After 25 Years, DNA Leads to Arrest in Trans Woman's Murder

Salazar

Carla Salazar's murder was a mystery for 25 years, until advances in forensics finally led police to a suspect -- the first arrest by a new task force focusing on cold cases.

In 1989, Carla Leigh Salazar, a 35-year-old trans woman, was stabbed to death in her Santa Ana, Calif., apartment. Police investigated but did not identify a suspect at the time, and the case remained unsolved, like so many murders of trans women in the U.S.

But this month, Salazar and her loved ones may see some unexpected justice.

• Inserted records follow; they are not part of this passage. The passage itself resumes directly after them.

-- pv_equiv track=rewrite | github.com/H-Cong/LeetCode | 205_IsomorphicStrings/205_IsomorphicStrings_1.py | helper
-- ===== SOURCE A (Python) =====
-- def helper(s):
--     temp = {}
--     i = 0
--     l = []
--     for c in s:
--         if c not in temp:
--             temp[c] = i
--             l.append(i)
--         else:
--             l.append(temp[c])
--         i += 1
--
--     return l
-- ===== SOURCE B (Python) =====
-- def helper(s):
--     out = [0] * len(s)
--     for c in set(s):
--         first = s.index(c)
--         out = [first if d == c else v for v, d in zip(out, s)]
--     return out
-- ===== Notes on version B (the rewrite author's own statement) =====
-- stated objective: alternative
-- what changed: Instead of one indexed pass that records first occurrences in a dict as it goes, B loops over the DISTINCT characters of s and, for each, computes its first index once and fills every position holding that character in a preallocated output, a per-character fill rather than a per-position scan.
import Mathlib
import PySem

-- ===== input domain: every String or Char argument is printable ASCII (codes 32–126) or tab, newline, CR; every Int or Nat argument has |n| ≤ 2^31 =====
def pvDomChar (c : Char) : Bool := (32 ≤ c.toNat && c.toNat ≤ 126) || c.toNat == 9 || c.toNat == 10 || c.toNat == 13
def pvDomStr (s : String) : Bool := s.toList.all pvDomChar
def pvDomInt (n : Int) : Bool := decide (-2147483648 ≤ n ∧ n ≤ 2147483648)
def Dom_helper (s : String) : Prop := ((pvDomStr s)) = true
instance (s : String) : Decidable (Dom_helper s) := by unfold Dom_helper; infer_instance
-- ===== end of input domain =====

-- B replaces A's single indexed pass (dict of first occurrences, appended per position) by a
-- per-character fill: loop over the distinct characters, fill every position of each with its
-- first index; genuinely different traversal, same return value (objective: alternative).

-- ===== PORT A =====
-- one loop step: 'if c not in temp: temp[c]=i; l.append(i) else: l.append(temp[c]); i += 1'
def helperStep (st : PySem.Dict Char Int × Int × List Int) (c : Char) :
    PySem.Dict Char Int × Int × List Int :=
  if st.1.contains c = false then (st.1.insert c st.2.1, st.2.1 + 1, st.2.2 ++ [st.2.1])
  else (st.1, st.2.1 + 1, st.2.2 ++ [st.1.getD c 0])

def helper (s : String) : List Int :=
  (s.toList.foldl helperStep (PySem.Dict.empty, 0, [])).2.2

-- ===== PORT B =====
-- one outer-loop step: 'first = s.index(c); out = [first if d == c else v for v, d in zip(out, s)]'
def helperAltStep (cs : List Char) (out : List Int) (c : Char) : List Int :=
  let first : Int := (((PySem.List.index? cs c).getD 0 : Nat) : Int)
  (out.zip cs).map (fun p => if p.2 = c then first else p.1)

-- the fold consumes set(s); the result is order-independent (proved below), so this is exact
def helper_alt (s : String) : List Int :=
  (PySem.Set.ofList s.toList).foldl (helperAltStep s.toList) (List.replicate s.toList.length 0)

-- ===== PRECONDITION & SPEC =====
def Spec_helper (s : String) (out : List Int) : Prop := out = helper_alt s
instance (s : String) (out : List Int) : Decidable (Spec_helper s out) := by unfold Spec_helper; infer_instance

-- ===== CLAIM (what is proved, stated in full; the proofs are below) =====
def Claim_equal_helper : Prop := ∀ (s : String), Dom_helper s → Spec_helper s (helper s)

-- ===== LEMMAS AND PROOFS =====

-- the common characterisation: position j holds the first-occurrence index of cs[j]
def firstIdx (cs : List Char) (c : Char) : Int :=
  (((PySem.List.index? cs c).getD 0 : Nat) : Int)

-- A-side loop invariant: with s = p ++ r processed up to p, the dict records exactly the
-- first-occurrence indices within p, the counter is p.length, and the remaining
-- iterations append the first-occurrence-in-s index of each char of r
lemma helper_loop (s : List Char) (r p : List Char) (d : PySem.Dict Char Int) (l : List Int)
    (hs : s = p ++ r)
    (hd : ∀ x, d.get? x = (PySem.List.index? p x).map (fun n => (n : Int))) :
    (r.foldl helperStep (d, (p.length : Int), l)).2.2
      = l ++ r.map (firstIdx s) := by
  induction r generalizing p d l with
  | nil => simp
  | cons c r' ih =>
    have hsc : s = (p ++ [c]) ++ r' := by simpa using hs
    by_cases hc : c ∈ p
    · obtain ⟨n, hn⟩ : ∃ n, PySem.List.index? p c = some n :=
        Option.isSome_iff_exists.mp ((PySem.List.index?_isSome_iff p c).mpr hc)
      have hget : d.get? c = some (n : Int) := by rw [hd c, hn]; rfl
      have hcontains : d.contains c = true := by
        rw [PySem.Dict.contains_eq_isSome_get?, hget]; rfl
      have hsind : PySem.List.index? s c = some n := by
        rw [hs, PySem.List.index?_append_of_mem _ hc, hn]
      have hstep : helperStep (d, (p.length : Int), l) c
          = (d, (p.length : Int) + 1, l ++ [(n : Int)]) := by
        simp [helperStep, hcontains, PySem.Dict.getD_eq_get?_getD, hget]
      rw [List.foldl_cons, hstep]
      have hd' : ∀ x, d.get? x = (PySem.List.index? (p ++ [c]) x).map (fun n => (n : Int)) := by
        intro x
        by_cases hx : x ∈ p
        · rw [PySem.List.index?_append_of_mem _ hx]; exact hd x
        · have hxc : x ≠ c := fun h => hx (h ▸ hc)
          have : PySem.List.index? (p ++ [c]) x = none :=
            (PySem.List.index?_eq_none_iff _ x).mpr (by simp [hx, hxc])
          rw [this, hd x, (PySem.List.index?_eq_none_iff p x).mpr hx]
      have := ih (p ++ [c]) d (l ++ [(n : Int)]) hsc hd'
      simp only [List.length_append, List.length_cons, List.length_nil] at this
      push_cast at this ⊢
      rw [this]
      simp only [PySem.List.index?_eq_idxOf?] at hsind
      simp [firstIdx, hsind]
    · have hget : d.get? c = none := by
        rw [hd c, (PySem.List.index?_eq_none_iff p c).mpr hc]; rfl
      have hcontains : d.contains c = false := by
        rw [PySem.Dict.contains_eq_isSome_get?, hget]; rfl
      have hsind : PySem.List.index? s c = some p.length := by
        rw [hs, PySem.List.index?_eq_some_iff]
        exact ⟨p, r', rfl, rfl, hc⟩
      have hstep : helperStep (d, (p.length : Int), l) c
          = (d.insert c (p.length : Int), (p.length : Int) + 1, l ++ [(p.length : Int)]) := by
        simp [helperStep, hcontains]
      rw [List.foldl_cons, hstep]
      have hd' : ∀ x, (d.insert c (p.length : Int)).get? x
          = (PySem.List.index? (p ++ [c]) x).map (fun n => (n : Int)) := by
        intro x
        by_cases hxc : x = c
        · rw [hxc, PySem.Dict.get?_insert_self,
            PySem.List.index?_append_singleton_self p c hc]; rfl
        · rw [PySem.Dict.get?_insert_of_ne d ((p.length : Int)) hxc, hd x]
          by_cases hx : x ∈ p
          · rw [PySem.List.index?_append_of_mem _ hx]
          · rw [(PySem.List.index?_eq_none_iff p x).mpr hx,
              (PySem.List.index?_eq_none_iff _ x).mpr (by simp [hx, hxc] : x ∉ p ++ [c])]
      have := ih (p ++ [c]) (d.insert c (p.length : Int)) (l ++ [(p.length : Int)]) hsc hd'
      simp only [List.length_append, List.length_cons, List.length_nil] at this
      push_cast at this ⊢
      rw [this]
      simp only [PySem.List.index?_eq_idxOf?] at hsind
      simp [firstIdx, hsind]

lemma helper_eq_map (s : String) : helper s = s.toList.map (firstIdx s.toList) := by
  have h := helper_loop s.toList s.toList [] PySem.Dict.empty [] (by simp)
    (by intro x; simp [PySem.Dict.get?_empty])
  simpa [helper] using h

-- one B-step, pointwise: length preserved and position j updated iff cs[j] = c
lemma helperAltStep_length (cs : List Char) (out : List Int) (c : Char)
    (h : out.length = cs.length) : (helperAltStep cs out c).length = cs.length := by
  simp [helperAltStep, h]

lemma helperAltStep_getElem (cs : List Char) (out : List Int) (c : Char)
    (h : out.length = cs.length) (j : Nat) (hj : j < cs.length)
    (hj' : j < (helperAltStep cs out c).length) :
    (helperAltStep cs out c)[j] = if cs[j] = c then firstIdx cs c else out[j]'(h ▸ hj) := by
  simp [helperAltStep, firstIdx, h, hj]

-- B-side fold invariant: after processing the characters of D, position j holds the
-- first-occurrence index of cs[j] if cs[j] ∈ D, and its initial value otherwise
lemma helper_alt_loop (cs : List Char) (D : List Char) (init : List Int)
    (hlen : init.length = cs.length) :
    (D.foldl (helperAltStep cs) init).length = cs.length ∧
    ∀ j (hj : j < cs.length) (hj' : j < (D.foldl (helperAltStep cs) init).length),
      (D.foldl (helperAltStep cs) init)[j]
        = if cs[j] ∈ D then firstIdx cs cs[j] else init[j]'(hlen ▸ hj) := by
  induction D generalizing init with
  | nil => exact ⟨hlen, by intro j hj hj'; simp⟩
  | cons c D' ih =>
    have h1 := helperAltStep_length cs init c hlen
    obtain ⟨hl, hv⟩ := ih (helperAltStep cs init c) h1
    refine ⟨by simpa using hl, ?_⟩
    intro j hj hj'
    simp only [List.foldl_cons] at hj' ⊢
    rw [hv j hj hj', helperAltStep_getElem cs init c hlen j hj (h1 ▸ hj)]
    by_cases hD : cs[j] ∈ D'
    · simp [hD]
    · by_cases hc : cs[j] = c
      · simp [hD, hc]
      · simp [hD, hc]

lemma helper_alt_eq_map (s : String) : helper_alt s = s.toList.map (firstIdx s.toList) := by
  obtain ⟨hl, hv⟩ := helper_alt_loop s.toList (PySem.Set.ofList s.toList)
    (List.replicate s.toList.length 0) (by simp)
  apply List.ext_getElem
  · simpa [helper_alt] using hl
  · intro j hj hj'
    have hjc : j < s.toList.length := by simpa using hj'
    have := hv j hjc (by simpa [helper_alt] using hj)
    simp only [helper_alt]
    rw [this]
    simp [PySem.Set.mem_ofList]

-- ===== VERDICT (by name: the statement is the Claim_ definition above) =====
theorem helper_spec : Claim_equal_helper := by
  intro s _
  unfold Spec_helper
  rw [helper_eq_map, helper_alt_eq_map]
-- pv_equiv track=rewrite | github.com/daniela440/austin-construction-contracts | osha_enrich.py | pick_best_person
-- ===== SOURCE A (Python) =====
-- PREFERRED_TITLES = [
--     "Safety Manager", "Safety Director", "HSE Manager", "EHS Manager",
--     "Director of Safety", "VP of Safety", "Health and Safety",
--     "Environmental Health and Safety", "Safety Coordinator",
--     "Safety Officer", "Safety Specialist", "Safety Superintendent",
--     "Risk Manager", "Loss Prevention",
--     "Project Manager", "Construction Manager", "Operations Manager",
--     "Superintendent", "General Manager",
--     "Vice President", "President", "CEO", "Owner",
-- ]
--
-- def pick_best_person(people):
--     if not people:
--         return None
--     scored = []
--     for p in people:
--         title = (p.get("title") or "").lower()
--         if not title:
--             continue
--         best_score = len(PREFERRED_TITLES) + 1
--         for i, pref in enumerate(PREFERRED_TITLES):
--             if pref.lower() in title:
--                 best_score = i
--                 break
--         scored.append((best_score, p))
--     if not scored:
--         for p in people:
--             if p.get("title"):
--                 return p
--         return people[0] if people else None
--     scored.sort(key=lambda x: x[0])
--     return scored[0][1]
-- ===== SOURCE B (Python) =====
-- PREFERRED_TITLES = [
--     "Safety Manager", "Safety Director", "HSE Manager", "EHS Manager",
--     "Director of Safety", "VP of Safety", "Health and Safety",
--     "Environmental Health and Safety", "Safety Coordinator",
--     "Safety Officer", "Safety Specialist", "Safety Superintendent",
--     "Risk Manager", "Loss Prevention",
--     "Project Manager", "Construction Manager", "Operations Manager",
--     "Superintendent", "General Manager",
--     "Vice President", "President", "CEO", "Owner",
-- ]
--
-- def pick_best_person(people):
--     if not people:
--         return None
--     # highest-priority preferred title first; within a priority, original order
--     for pref in PREFERRED_TITLES:
--         pl = pref.lower()
--         for p in people:
--             if pl in (p.get("title") or "").lower():
--                 return p
--     # nobody matches any preferred title: first person with a title, else first person
--     for p in people:
--         if p.get("title"):
--             return p
--     return people[0]
-- ===== Notes on version B (the rewrite author's own statement) =====
-- stated objective: simpler
-- what changed: B drops A's scored-list build and stable sort entirely: it scans PREFERRED_TITLES in priority order and returns the first person (in original order) whose lowercased title contains that preferred title, falling back to the first titled person and then to people[0].
import Mathlib
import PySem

Police have finally been able to link a suspect to Salazar's murder by assessing DNA evidence with new technolgy, reports The Orange County Register.

On December 9, officials detained 63-year-old Douglas Gutridge and charged him with Salazar's murder. Gutridge, who was an acquaintance of Salazar's and may have been the last person to see her alive, had long been suspected of the crime by police, notes the Register.

Gutridge had been contacted once by police 18 years after the murder, when officials received lab evidence that indicated an unidentified male had been in the victim's apartment at the time of her death. Gutridge volunteered a DNA sample in 2009, but the evidence was not enough to detain him at the time.

Five years later, Gutridge's arrest was made possible by advances in forensics -- which were able to both place Gutridge inside Salazar's apartment and show the placement of his hands on her body -- and through the work from a new Orange County Cold Case Homicide Task Force, established to address the area's more than 1,000 cold cases. Salazar's case was at the top of the task force's list and is the team's first arrest, officials told the Register.

Salazar's family and friends told reporters they never expected to see Salazar's murder solved.

"She deserved justice, she didn't deserve to die," said Christine McFadden, a friend who referred to Salazar as her "sister." "She was the total essence of love and compassion and friendship. She didn't have a mean bone in her body. ... When I got that call from detectives, hope came into my heart. But I won't be completely at peace until he's put away."

"It's a relief," Salazar's former husband, Robert Dougherty, said of Gutridge's arrest. "I want other families to be able to feel that too."

Gutridge is currently being held on $1 million bail and faces a maximum of 25 years to life in state prison, according to Los Angeles TV station KNBC. His arraignment is scheduled for January 2.